Here's a look at what it means for the Knicks, and what's next for New York in free agency:
The Knicks' 13-game winning streak last season coincided with Pablo Prigioni being promoted to the starting lineup.
Point guard stability: Jason Kidd's retirement made signing Prigioni one of the Knicks' top offseason priorities.
Now that Prigioni's back, Mike Woodson can use the two-point-guard lineup -- featuring Prigioni and Raymond Felton -- that he was fond of last season.
Prigioni's presence will allow Felton to move off the ball and become more of a scorer than a distributor.
Prigioni, 36, also brings a lot on the defensive end of the floor. The end-to-end pressure he puts on opposing guards can disrupt and delay an opponent's offense.
Part of Prigioni's value also lies in his ability to keep the ball moving. As Chris Herring of the Wall Street Journal adeptly points out, the Knicks' ball movement improved markedly when Prigioni was on the floor in the playoffs -- and Carmelo Anthony was one of the main beneficiaries. According to Herring, Anthony hit 43 percent of his 3-pointers with Prigioni on the floor but knocked down just 26 percent of his attempts when Prigioni was on the bench.
What about Copeland? Prigioni's signing ate up a significant portion of the Knicks' mini midlevel exception.
The Knicks have approximately $1.75 million of the $3.2 million exception left to use, and that might not be enough to retain restricted free agent Chris Copeland.
A league source told ESPN.com that the Indiana Pacers have made an offer to Copeland.

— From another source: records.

-- pv_equiv track=rewrite | github.com/kxbk100/NK_quant | src_product/f1_functions.py | parallel_filter_handle
-- ===== SOURCE A (Python) =====
-- def parallel_filter_handle(filter_before_exec):
--     '''
--     将默认的串联过滤转化为并联过滤,只使用于filter_generate生成的过滤逻辑,后置过滤不适用,默认并联
--     '''
--     series_filter_list = []
--     for content in filter_before_exec:
--         series_filter_list += content.split('\n')
--     define_strs_list = [x for x in series_filter_list if 'loc' not in x]
--     filter_strs_list = [x for x in series_filter_list if 'loc' in x]
--     parallel_filter_list = define_strs_list + filter_strs_list
--     return parallel_filter_list, 'between'
-- ===== SOURCE B (Python) =====
-- def parallel_filter_handle(filter_before_exec):
--     series_filter_list = [part for content in filter_before_exec
--                           for part in content.split('\n')]
--     return sorted(series_filter_list, key=lambda x: 'loc' in x), 'between'
-- ===== Notes on version B (the rewrite author's own statement) =====
-- stated objective: idiomatic
-- what changed: Replaces the two filtering comprehensions plus concatenation with a single stable sort on the boolean key ('loc' in x), which partitions the flattened list while preserving intra-group order.
import Mathlib
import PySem

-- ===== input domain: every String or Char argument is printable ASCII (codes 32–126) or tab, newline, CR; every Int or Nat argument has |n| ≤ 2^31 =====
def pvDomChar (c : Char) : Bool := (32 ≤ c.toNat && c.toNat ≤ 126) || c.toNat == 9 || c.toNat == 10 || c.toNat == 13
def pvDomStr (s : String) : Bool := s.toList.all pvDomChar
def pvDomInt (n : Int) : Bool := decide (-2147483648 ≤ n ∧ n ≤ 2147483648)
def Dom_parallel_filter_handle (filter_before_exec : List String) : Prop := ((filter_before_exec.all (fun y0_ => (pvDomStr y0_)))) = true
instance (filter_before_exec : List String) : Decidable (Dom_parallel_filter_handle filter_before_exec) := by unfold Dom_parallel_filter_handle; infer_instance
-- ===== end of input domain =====

-- B replaces A's two filtering passes + concatenation by one stable sort on the
-- boolean key ('loc' in x); structurally different, not faster (objective: idiomatic).

-- ===== PORT A =====
-- content.split('\n'): sep is nonempty so PySem.Str.split? is always `some`; getD [] is never hit.
def parallel_filter_handle (filter_before_exec : List String) : List String × String :=
  let series_filter_list :=
    filter_before_exec.foldl (fun acc content => acc ++ (PySem.Str.split? content "\n").getD []) []
  let define_strs_list := series_filter_list.filter (fun x => !(PySem.Str.isIn "loc" x))
  let filter_strs_list := series_filter_list.filter (fun x => PySem.Str.isIn "loc" x)
  (define_strs_list ++ filter_strs_list, "between")

-- ===== PORT B =====
-- the boolean sort key 'loc' in x is ported as 0/1 : Nat (Python bools compare as ints).
def parallel_filter_handle_alt (filter_before_exec : List String) : List String × String :=
  let series_filter_list :=
    filter_before_exec.flatMap (fun content => (PySem.Str.split? content "\n").getD [])
  (PySem.List.sorted series_filter_list
      (fun x => if PySem.Str.isIn "loc" x then (1 : Nat) else 0), "between")

-- ===== PRECONDITION & SPEC =====
def Spec_parallel_filter_handle (filter_before_exec : List String) (out : List String × String) : Prop := out = parallel_filter_handle_alt filter_before_exec
instance (filter_before_exec : List String) (out : List String × String) : Decidable (Spec_parallel_filter_handle filter_before_exec out) := by unfold Spec_parallel_filter_handle; infer_instance

-- ===== CLAIM (what is proved, stated in full; the proofs are below) =====
def Claim_equal_parallel_filter_handle : Prop := ∀ (filter_before_exec : List String), Dom_parallel_filter_handle filter_before_exec → Spec_parallel_filter_handle filter_before_exec (parallel_filter_handle filter_before_exec)

-- ===== LEMMAS AND PROOFS =====

-- insertBy passes over a prefix whose elements never trigger `before`.
lemma insertBy_append_of_not_before {α : Type} (before : α → α → Bool) (x : α)
    (A B : List α) (hA : ∀ a ∈ A, before x a = false) :
    PySem.List.insertBy before x (A ++ B) = A ++ PySem.List.insertBy before x B := by
  induction A with
  | nil => simp
  | cons a rest ih =>
      have ha : before x a = false := hA a (by simp)
      simp only [List.cons_append, PySem.List.insertBy, ha]
      simp [ih (fun a' h => hA a' (by simp [h]))]

-- stable insertion sort on a 0/1 key is a stable partition: loop invariant.
lemma foldl_insertBy_partition (p : String → Bool) (xs : List String) :
    ∀ (A B : List String), (∀ a ∈ A, p a = false) → (∀ b ∈ B, p b = true) →
    xs.foldl (fun acc x =>
        PySem.List.insertBy
          (fun a b => decide ((if p a then (1 : Nat) else 0) < (if p b then (1 : Nat) else 0))) x acc)
      (A ++ B)
    = (A ++ xs.filter (fun x => !p x)) ++ (B ++ xs.filter p) := by
  induction xs with
  | nil => intro A B _ _; simp
  | cons x rest ih =>
      intro A B hA hB
      by_cases hx : p x = true
      · have hins : PySem.List.insertBy
            (fun a b => decide ((if p a then (1 : Nat) else 0) < (if p b then (1 : Nat) else 0))) x (A ++ B)
            = (A ++ B) ++ [x] := by
          apply PySem.List.insertBy_of_forall_not_before
          intro y _; simp [hx]; split <;> omega
        simp only [List.foldl_cons, hins, List.append_assoc]
        have := ih A (B ++ [x]) hA (by intro b hb; rcases List.mem_append.mp hb with h | h
                                       · exact hB b h
                                       · simp at h; simpa [h])
        rw [← List.append_assoc] at this ⊢
        rw [this]
        simp [hx]
      · have hx' : p x = false := by simpa using hx
        have hins : PySem.List.insertBy
            (fun a b => decide ((if p a then (1 : Nat) else 0) < (if p b then (1 : Nat) else 0))) x (A ++ B)
            = (A ++ [x]) ++ B := by
          rw [insertBy_append_of_not_before _ _ A B
              (fun a ha => by simp [hx', hA a ha])]
          cases B with
          | nil => simp [PySem.List.insertBy]
          | cons b bs =>
              have hb : p b = true := hB b (by simp)
              simp [PySem.List.insertBy, hx', hb]
        simp only [List.foldl_cons, hins]
        have := ih (A ++ [x]) B (by intro a ha; rcases List.mem_append.mp ha with h | h
                                    · exact hA a h
                                    · simp at h; simpa [h]) hB
        rw [this]
        simp [hx']

lemma sorted_key01_eq_partition (p : String → Bool) (xs : List String) :
    PySem.List.sorted xs (fun x => if p x then (1 : Nat) else 0)
      = xs.filter (fun x => !p x) ++ xs.filter p := by
  rw [PySem.List.sorted_eq_foldl_insertBy]
  have := foldl_insertBy_partition p xs [] [] (by simp) (by simp)
  simpa using this

-- ===== VERDICT (by name: the statement is the Claim_ definition above) =====
theorem parallel_filter_handle_spec : Claim_equal_parallel_filter_handle := by
  intro fbe _
  unfold Spec_parallel_filter_handle parallel_filter_handle parallel_filter_handle_alt
  rw [PySem.List.foldl_append_eq_flatMap]
  simp only [List.nil_append]
  rw [sorted_key01_eq_partition (fun x => PySem.Str.isIn "loc" x)]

Another league source told ESPNNewYork.com's Jared Zwerling that the Los Angeles Lakers have made an offer to Copeland and that the Cleveland Cavaliers have shown interest.
The Knicks have extended a qualifying offer of $988,872 to Copeland, but he is likely to find a more lucrative deal from a competitor. If that offer is more than $1.75 million per year, Copeland might bolt New York because the mini midlevel is the only source the Knicks can use to match a competing deal.

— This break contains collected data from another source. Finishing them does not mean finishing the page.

-- pv_equiv track=rewrite | github.com/Mejri10/codewars-solutions | 7-kyu/down-arrow-with-numbers/python/solution.py | get_a_down_arrow_of
-- ===== SOURCE A (Python) =====
-- def get_a_down_arrow_of(n):
--     size = 2*n - 1
--     res = []
--     for i in range(n, 0, -1):
--         line = ''.join(str(d%10) for d in range(1, i+1))
--         line = line + line[::-1][1:]
--         res.append(" " * (n-i) + line)
--     return '\n'.join(res)
-- ===== SOURCE B (Python) =====
-- def get_a_down_arrow_of(n):
--     if n <= 0:
--         return ''
--     line = '1'
--     rows = [' ' * (n - 1) + line]
--     for i in range(2, n + 1):
--         line = line[:i - 1] + str(i % 10) + line[i - 2:]
--         rows.append(' ' * (n - i) + line)
--     return '\n'.join(reversed(rows))
-- ===== Notes on version B (the rewrite author's own statement) =====
-- stated objective: faster
-- what changed: B builds the rows bottom-up by dynamic programming: each row is the previous row with the new middle digit spliced in by two O(1)-call slices, collected narrowest-first and reversed at the end, instead of re-joining an ascending digit string and its reversed tail for every row.
import Mathlib
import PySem

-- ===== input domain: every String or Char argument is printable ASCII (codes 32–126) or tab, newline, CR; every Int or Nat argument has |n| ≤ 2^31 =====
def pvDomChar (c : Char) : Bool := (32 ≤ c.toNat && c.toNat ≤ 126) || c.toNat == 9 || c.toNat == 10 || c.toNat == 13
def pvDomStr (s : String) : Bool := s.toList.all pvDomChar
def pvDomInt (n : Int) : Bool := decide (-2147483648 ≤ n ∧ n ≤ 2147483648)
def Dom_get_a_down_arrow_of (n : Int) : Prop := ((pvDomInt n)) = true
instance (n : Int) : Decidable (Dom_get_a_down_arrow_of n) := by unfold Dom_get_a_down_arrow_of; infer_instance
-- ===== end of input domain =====

-- B builds the rows bottom-up, splicing the new middle digit into the previous row by
-- two slices, instead of re-joining an ascending half and its reversed tail per row;
-- objective: faster (constant factor).

-- ===== PORT A =====
-- line = ''.join(str(d%10) for d in range(1, i+1))
def pvHalfA (i : Int) : List Char :=
  PySem.Chars.join []
    ((PySem.List.pyRange 1 (i + 1) 1).map (fun d => PySem.Int.toChars (PySem.Int.mod d 10)))

-- line = line + line[::-1][1:]
def pvLineA (i : Int) : List Char :=
  pvHalfA i ++ PySem.List.slice ((PySem.List.slice? (pvHalfA i) none none (-1)).getD []) (some 1) none

def get_a_down_arrow_of (n : Int) : String :=
  let res := (PySem.List.pyRange n 0 (-1)).foldl
    (fun res i => res ++ [PySem.List.pyRepeat [' '] (n - i) ++ pvLineA i]) []
  String.ofList (PySem.Chars.join ['\n'] res)

-- ===== PORT B =====
-- loop body: line = line[:i-1] + str(i % 10) + line[i-2:]; rows.append(' '*(n-i) + line)
def pvStepB (n : Int) (st : List Char × List (List Char)) (i : Int) : List Char × List (List Char) :=
  let line := PySem.List.slice st.1 none (some (i - 1)) ++ PySem.Int.toChars (PySem.Int.mod i 10) ++ PySem.List.slice st.1 (some (i - 2)) none
  (line, st.2 ++ [PySem.List.pyRepeat [' '] (n - i) ++ line])

def get_a_down_arrow_of_alt (n : Int) : String :=
  if n ≤ 0 then ""
  else
    let st := (PySem.List.pyRange 2 (n + 1) 1).foldl (pvStepB n)
      (['1'], [PySem.List.pyRepeat [' '] (n - 1) ++ ['1']])
    String.ofList (PySem.Chars.join ['\n'] st.2.reverse)

-- ===== PRECONDITION & SPEC =====
def Spec_get_a_down_arrow_of (n : Int) (out : String) : Prop := out = get_a_down_arrow_of_alt n
instance (n : Int) (out : String) : Decidable (Spec_get_a_down_arrow_of n out) := by unfold Spec_get_a_down_arrow_of; infer_instance

-- ===== CLAIM (what is proved, stated in full; the proofs are below) =====
def Claim_equal_get_a_down_arrow_of : Prop := ∀ (n : Int), Dom_get_a_down_arrow_of n → Spec_get_a_down_arrow_of n (get_a_down_arrow_of n)

-- ===== LEMMAS AND PROOFS =====

-- the character str(d % 10) produces (d % 10 is always in 0..9)
def pvDigit (d : Int) : Char := Char.ofNat (48 + (PySem.Int.mod d 10).toNat)

-- canonical row with peak i: character k is the digit of i - |i-1-k|
def pvRow (i : Int) : List Char :=
  (PySem.List.pyRange 0 (2 * i - 1) 1).map (fun k => pvDigit (i - |i - 1 - k|))

-- a digit 0..9 prints as a single character
theorem toChars_digit (m : Int) (h0 : 0 ≤ m) (h9 : m < 10) :
    PySem.Int.toChars m = [Char.ofNat (48 + m.toNat)] := by
  interval_cases m <;> decide

theorem toChars_mod_ten (d : Int) : PySem.Int.toChars (PySem.Int.mod d 10) = [pvDigit d] :=
  toChars_digit _ (PySem.Int.mod_nonneg d (by omega)) (PySem.Int.mod_lt d (by omega))

theorem pvRow_one : pvRow 1 = ['1'] := by decide

-- A's half-and-mirror row equals the canonical row
theorem lineA_eq_row (i : Int) (hi : 1 ≤ i) : pvLineA i = pvRow i := by
  have hline : pvHalfA i = (PySem.List.pyRange 1 (i + 1) 1).map (fun d => pvDigit d) := by
    unfold pvHalfA
    have : (PySem.List.pyRange 1 (i + 1) 1).map (fun d => PySem.Int.toChars (PySem.Int.mod d 10))
        = ((PySem.List.pyRange 1 (i + 1) 1).map (fun d => pvDigit d)).map (fun ch => [ch]) := by
      rw [List.map_map]
      exact List.map_congr_left (fun d _ => toChars_mod_ten d)
    rw [this, PySem.Chars.join_nil_singletons]
  unfold pvLineA pvRow
  rw [hline, PySem.List.slice?_none_none_neg_one, Option.getD_some, PySem.List.slice_from_one]
  rw [PySem.List.pyRange_one 1 (i + 1), PySem.List.pyRange_one 0 (2 * i - 1)]
  simp only [List.map_map, Function.comp_def]
  set m : Nat := i.toNat with hm
  have hmi : (m : Int) = i := Int.toNat_of_nonneg (by omega)
  have h1 : (i + 1 - 1).toNat = m := by omega
  have h2 : (2 * i - 1 - 0).toNat = 2 * m - 1 := by omega
  rw [h1, h2]
  apply List.ext_getElem
  · simp; omega
  · intro j hj1 hj2
    simp only [List.length_append, List.length_map, List.length_range, List.length_tail,
      List.length_reverse] at hj1 hj2 ⊢
    by_cases hjm : j < m
    · rw [List.getElem_append_left (by simpa using hjm)]
      simp only [List.getElem_map, List.getElem_range]
      congr 1
      rw [abs_of_nonneg (by omega)]
      omega
    · rw [Nat.not_lt] at hjm
      rw [List.getElem_append_right (by simpa using hjm)]
      simp only [List.length_map, List.length_range]
      rw [List.getElem_tail, List.getElem_reverse]
      simp only [List.getElem_map, List.getElem_range, List.length_map, List.length_range]
      congr 1
      rw [abs_of_nonpos (by omega)]
      omega

-- splicing the middle digit into row (i-1) yields row i
theorem row_insert (i : Int) (hi : 2 ≤ i) :
    (pvRow (i - 1)).take (i - 1).toNat ++ [pvDigit i] ++ (pvRow (i - 1)).drop (i - 2).toNat
      = pvRow i := by
  unfold pvRow
  rw [PySem.List.pyRange_one 0 (2 * (i - 1) - 1), PySem.List.pyRange_one 0 (2 * i - 1)]
  simp only [List.map_map, Function.comp_def]
  set m : Nat := i.toNat with hm
  have hmi : (m : Int) = i := Int.toNat_of_nonneg (by omega)
  have h1 : (i - 1).toNat = m - 1 := by omega
  have h2 : (i - 2).toNat = m - 2 := by omega
  have h3 : (2 * (i - 1) - 1 - 0).toNat = 2 * m - 3 := by omega
  have h4 : (2 * i - 1 - 0).toNat = 2 * m - 1 := by omega
  rw [h1, h2, h3, h4]
  apply List.ext_getElem
  · simp; omega
  · intro j hj1 hj2
    simp only [List.length_append, List.length_take, List.length_drop, List.length_map,
      List.length_range, List.length_cons, List.length_nil] at hj1 hj2 ⊢
    by_cases hja : j < m - 1
    · rw [List.getElem_append_left (by simp; omega), List.getElem_append_left (by simp; omega)]
      rw [List.getElem_take, List.getElem_map, List.getElem_map, List.getElem_range,
        List.getElem_range]
      congr 1
      rw [abs_of_nonneg (by omega), abs_of_nonneg (by omega)]
      omega
    · rw [Nat.not_lt] at hja
      by_cases hjb : j < m
      · have hje : j = m - 1 := by omega
        rw [List.getElem_append_left (by simp; omega), List.getElem_append_right (by simp; omega)]
        simp only [List.length_take, List.length_map, List.length_range, List.getElem_map,
          List.getElem_range, hje]
        simp only [List.getElem_singleton]
        congr 1
        rw [show i - 1 - (0 + ((m - 1 : Nat) : Int)) = 0 by omega, abs_zero, sub_zero]
      · rw [Nat.not_lt] at hjb
        rw [List.getElem_append_right (by simp; omega)]
        simp only [List.length_append, List.length_take, List.length_map, List.length_range,
          List.length_cons, List.length_nil]
        rw [List.getElem_drop, List.getElem_map, List.getElem_map, List.getElem_range,
          List.getElem_range]
        congr 1
        rw [abs_of_nonpos (by omega), abs_of_nonpos (by omega)]
        omega

-- one loop step from row (a-1) produces row a and appends the new indented row
theorem stepB_eq (n a : Int) (ha : 2 ≤ a) (rows : List (List Char)) :
    pvStepB n (pvRow (a - 1), rows) a
      = (pvRow a, rows ++ [PySem.List.pyRepeat [' '] (n - a) ++ pvRow a]) := by
  unfold pvStepB
  simp only
  rw [PySem.List.slice_to _ (by omega : (0:Int) ≤ a - 1),
    PySem.List.slice_from _ (by omega : (0:Int) ≤ a - 2), toChars_mod_ten,
    row_insert a ha]

-- the loop invariant: folding pvStepB over range(a, a+t) ends at row (a-1+t) and appends each row
theorem foldl_stepB (n : Int) (t : Nat) : ∀ (a : Int), 2 ≤ a → ∀ (rows : List (List Char)),
    (PySem.List.pyRange a (a + t) 1).foldl (pvStepB n) (pvRow (a - 1), rows)
      = (pvRow (a - 1 + t),
         rows ++ (PySem.List.pyRange a (a + t) 1).map
           (fun i => PySem.List.pyRepeat [' '] (n - i) ++ pvRow i)) := by
  induction t with
  | zero =>
    intro a _ rows
    rw [show a + ((0 : Nat) : Int) = a by push_cast; ring, PySem.List.pyRange_one_eq_nil le_rfl]
    simp
  | succ t ih =>
    intro a ha rows
    rw [PySem.List.pyRange_one_cons (by push_cast; omega), List.foldl_cons, stepB_eq n a ha rows]
    have ih' := ih (a + 1) (by omega) (rows ++ [PySem.List.pyRepeat [' '] (n - a) ++ pvRow a])
    rw [show a + 1 - 1 = a by ring] at ih'
    rw [show a + ((t + 1 : Nat) : Int) = a + 1 + (t : Nat) by push_cast; ring, ih',
      show a - 1 + ((t + 1 : Nat) : Int) = a + (t : Nat) by push_cast; ring, List.map_cons]
    simp [List.append_assoc]

-- appending rows one by one is a map
theorem foldl_append_singleton {α β : Type} (g : α → β) (l : List α) (acc : List β) :
    l.foldl (fun r x => r ++ [g x]) acc = acc ++ l.map g := by
  induction l generalizing acc with
  | nil => simp
  | cons x xs ih => simp [List.foldl_cons, ih]

-- ===== VERDICT (by name: the statement is the Claim_ definition above) =====
theorem get_a_down_arrow_of_spec : Claim_equal_get_a_down_arrow_of := by
  intro n _
  unfold Spec_get_a_down_arrow_of get_a_down_arrow_of get_a_down_arrow_of_alt
  by_cases hn : n ≤ 0
  · rw [if_pos hn, PySem.List.pyRange_neg_one_eq_nil hn]
    rfl
  · rw [if_neg hn]
    rw [foldl_append_singleton]
    simp only [List.nil_append]
    -- A's descending loop is the reverse of the ascending rows
    rw [PySem.List.pyRange_neg_one_eq_reverse, List.map_reverse]
    have hA : (PySem.List.pyRange (0 + 1) (n + 1) 1).map
          (fun i => PySem.List.pyRepeat [' '] (n - i) ++ pvLineA i)
        = (PySem.List.pyRange 1 (n + 1) 1).map
          (fun i => PySem.List.pyRepeat [' '] (n - i) ++ pvRow i) := by
      rw [show (0 : Int) + 1 = 1 by norm_num]
      apply List.map_congr_left
      intro i hi
      rw [PySem.List.mem_pyRange_one] at hi
      rw [lineA_eq_row i hi.1]
    rw [hA]
    -- B's fold via the invariant
    have hrow1 : (['1'] : List Char) = pvRow (2 - 1) := by rw [show (2:Int) - 1 = 1 by norm_num, pvRow_one]
    rw [hrow1, show n + 1 = 2 + ((n - 1).toNat : Int) by omega,
      foldl_stepB n (n - 1).toNat 2 le_rfl]
    simp only
    congr 2
    rw [show (2 : Int) + ((n - 1).toNat : Int) = n + 1 by omega] at *
    rw [PySem.List.pyRange_one_cons (show (1:Int) < n + 1 by omega)]
    norm_num [List.map_cons, pvRow_one]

If Copeland goes elsewhere, the Knicks will have approximately $1.75 million of their mini midlevel exception to offer free agents, along with an unlimited number of veteran's minimum contracts.
They have shown interest in Elton Brand and might make an offer to Kenyon Martin. They also have shown interest in ex-Rockets Carlos Delfino and Aaron Brooks and Brooklyn product Sebastian Telfair, among others.

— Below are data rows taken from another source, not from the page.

-- pv_equiv track=rewrite | github.com/JuanCarlosVegaEsquivel/dmg-bot | bot.py | xp_to_level
-- ===== SOURCE A (Python) =====
-- def xp_to_level(xp, max_level=60):
--     """Convert skill XP to level using SkyBlock XP table."""
--     XP_TABLE = [
--         0, 50, 175, 375, 675, 1175, 1925, 2925, 4425, 6425,
--         9925, 14925, 22425, 32425, 47425, 67425, 97425, 147425,
--         222425, 322425, 522425, 822425, 1222425, 1722425, 2322425,
--         3022425, 3822425, 4722425, 5722425, 6822425, 8022425,
--         9322425, 10722425, 12222425, 13822425, 15522425, 17322425,
--         19222425, 21222425, 23322425, 25522425, 27822425, 30222425,
--         32722425, 35322425, 38022425, 40822425, 43722425, 46722425,
--         49922425, 53222425, 56722425, 60322425, 64022425, 67822425,
--         71722425, 75722425, 79822425, 84022425, 88322425
--     ]
--     for i, req in enumerate(XP_TABLE):
--         if xp < req:
--             return max(0, i - 1)
--     return max_level
-- ===== SOURCE B (Python) =====
-- def xp_to_level(xp, max_level=60):
--     """Convert skill XP to level by consuming per-level XP increments."""
--     INCREMENTS = [
--         50, 125, 200, 300, 500, 750, 1000, 1500, 2000, 3500,
--         5000, 7500, 10000, 15000, 20000, 30000, 50000, 75000,
--         100000, 200000, 300000, 400000, 500000, 600000, 700000,
--         800000, 900000, 1000000, 1100000, 1200000, 1300000,
--         1400000, 1500000, 1600000, 1700000, 1800000, 1900000,
--         2000000, 2100000, 2200000, 2300000, 2400000, 2500000,
--         2600000, 2700000, 2800000, 2900000, 3000000, 3200000,
--         3300000, 3500000, 3600000, 3700000, 3800000, 3900000,
--         4000000, 4100000, 4200000, 4300000
--     ]
--     rem = xp
--     level = 0
--     for inc in INCREMENTS:
--         if rem < inc:
--             return level
--         rem -= inc
--         level += 1
--     return max_level
-- ===== Notes on version B (the rewrite author's own statement) =====
-- stated objective: alternative
-- what changed: Instead of scanning absolute XP thresholds with an index, B stores the per-level XP increments (differences of the table) and consumes them from a remaining-XP accumulator, counting levels until the remainder is smaller than the next increment.
import Mathlib
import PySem

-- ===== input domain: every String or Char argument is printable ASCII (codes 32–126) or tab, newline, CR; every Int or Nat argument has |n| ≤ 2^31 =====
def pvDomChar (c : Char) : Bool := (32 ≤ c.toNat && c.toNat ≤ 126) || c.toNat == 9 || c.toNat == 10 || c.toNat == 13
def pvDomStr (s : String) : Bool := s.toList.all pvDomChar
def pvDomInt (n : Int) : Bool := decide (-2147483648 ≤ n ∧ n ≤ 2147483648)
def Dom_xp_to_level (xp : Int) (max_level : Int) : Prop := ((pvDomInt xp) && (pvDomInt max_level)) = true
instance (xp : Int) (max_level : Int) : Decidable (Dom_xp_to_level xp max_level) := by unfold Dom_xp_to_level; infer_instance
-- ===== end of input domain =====

-- B replaces A's indexed scan of absolute XP thresholds by consuming the per-level XP increments (table differences) from a remaining-XP accumulator; same thresholds, same result.


-- ===== PORT A =====
def xpTableA : List Int := [0, 50, 175, 375, 675, 1175, 1925, 2925, 4425, 6425, 9925, 14925, 22425, 32425, 47425, 67425, 97425, 147425, 222425, 322425, 522425, 822425, 1222425, 1722425, 2322425, 3022425, 3822425, 4722425, 5722425, 6822425, 8022425, 9322425, 10722425, 12222425, 13822425, 15522425, 17322425, 19222425, 21222425, 23322425, 25522425, 27822425, 30222425, 32722425, 35322425, 38022425, 40822425, 43722425, 46722425, 49922425, 53222425, 56722425, 60322425, 64022425, 67822425, 71722425, 75722425, 79822425, 84022425, 88322425]

-- the 'for i, req in enumerate(XP_TABLE)' loop with early return
def xpLoopA (xp : Int) (max_level : Int) : List Int → Int → Int
  | [], _ => max_level
  | req :: rest, i => if xp < req then max 0 (i - 1) else xpLoopA xp max_level rest (i + 1)

def xp_to_level (xp : Int) (max_level : Int) : Int :=
  xpLoopA xp max_level xpTableA 0

-- ===== PORT B =====
def xpIncrements : List Int := [50, 125, 200, 300, 500, 750, 1000, 1500, 2000, 3500, 5000, 7500, 10000, 15000, 20000, 30000, 50000, 75000, 100000, 200000, 300000, 400000, 500000, 600000, 700000, 800000, 900000, 1000000, 1100000, 1200000, 1300000, 1400000, 1500000, 1600000, 1700000, 1800000, 1900000, 2000000, 2100000, 2200000, 2300000, 2400000, 2500000, 2600000, 2700000, 2800000, 2900000, 3000000, 3200000, 3300000, 3500000, 3600000, 3700000, 3800000, 3900000, 4000000, 4100000, 4200000, 4300000]

-- Source B's 'for inc in INCREMENTS' loop: state (rem, level), early return of level
def xpConsume (max_level : Int) : List Int → Int → Int → Int
  | [], _, _ => max_level
  | inc :: incs, rem, level => if rem < inc then level else xpConsume max_level incs (rem - inc) (level + 1)

def xp_to_level_alt (xp : Int) (max_level : Int) : Int :=
  xpConsume max_level xpIncrements xp 0

-- ===== PRECONDITION & SPEC =====
def Spec_xp_to_level (xp : Int) (max_level : Int) (out : Int) : Prop := out = xp_to_level_alt xp max_level
instance (xp : Int) (max_level : Int) (out : Int) : Decidable (Spec_xp_to_level xp max_level out) := by unfold Spec_xp_to_level; infer_instance

-- ===== CLAIM =====
def Claim_equal_xp_to_level : Prop := ∀ (xp : Int) (max_level : Int), Dom_xp_to_level xp max_level → Spec_xp_to_level xp max_level (xp_to_level xp max_level)

-- ===== LEMMAS AND PROOFS =====

-- partial sums of the increments starting above threshold `prev`
def cumsFrom (prev : Int) : List Int → List Int
  | [] => []
  | d :: ds => (prev + d) :: cumsFrom (prev + d) ds

-- lockstep: B's consuming loop equals A's scan over the partial sums, one index ahead
theorem consume_eq_loop (xp ml : Int) :
    ∀ (ds : List Int) (prev i : Int), 0 ≤ i →
      xpConsume ml ds (xp - prev) i = xpLoopA xp ml (cumsFrom prev ds) (i + 1) := by
  intro ds
  induction ds with
  | nil => intro prev i _; simp [xpConsume, cumsFrom, xpLoopA]
  | cons d ds ih =>
    intro prev i hi
    simp only [xpConsume, cumsFrom, xpLoopA]
    by_cases h : xp - prev < d
    · rw [if_pos h, if_pos (by omega)]
      omega
    · rw [if_neg h, if_neg (by omega)]
      have := ih (prev + d) (i + 1) (by omega)
      rw [show xp - prev - d = xp - (prev + d) by ring, this]

theorem tableA_eq : xpTableA = 0 :: cumsFrom 0 xpIncrements := by decide

-- ===== VERDICT =====
theorem xp_to_level_spec : Claim_equal_xp_to_level := by
  intro xp ml _
  unfold Spec_xp_to_level xp_to_level xp_to_level_alt
  rw [tableA_eq]
  simp only [xpLoopA]
  by_cases h0 : xp < 0
  · rw [if_pos h0]
    -- A returns max 0 (-1) = 0; B's first increment is 50 > xp, so B returns 0
    have : xpConsume ml xpIncrements xp 0 = 0 := by
      simp only [xpIncrements, xpConsume]
      rw [if_pos (by omega)]
    rw [this]
    rfl
  · rw [if_neg h0]
    have := consume_eq_loop xp ml xpIncrements 0 0 (le_refl 0)
    rw [show xp - 0 = xp by ring] at this
    rw [this]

Impact on the cap: The Knicks will likely be over the cap for the next two seasons as they try to chase an NBA title, so Prigioni's $1.5 million annual salary won't have a major impact on their financial situation. But the third year of Prigioni's contract may cause a ripple.
Year 3 of Prigioni's deal is a team option. The Knicks will likely decline the option, but if they pick it up, New York will owe Prigioni at least $1.5 million that season. That would add more money to the Knicks' salary total heading into the 2015 offseason.
So the Knicks could remodel their roster around Anthony (presuming he stays in New York), Iman Shumpert, Tim Hardaway Jr., J.R. Smith, Raymond Felton (who has a player option for 2015-16) and Prigioni in the summer of 2015. (They should have enough cap space to add one max player that offseason).
While Prigioni's $1.5 million may not seem crucial, it could be the difference between the Knicks landing a coveted free agent or having that free agent sign elsewhere.
Also, it should be noted that Prigioni will be 39 in the final season of the contract. So, even though Prigioni keeps himself in fantastic shape, age could catch up with the Argentinian at that point.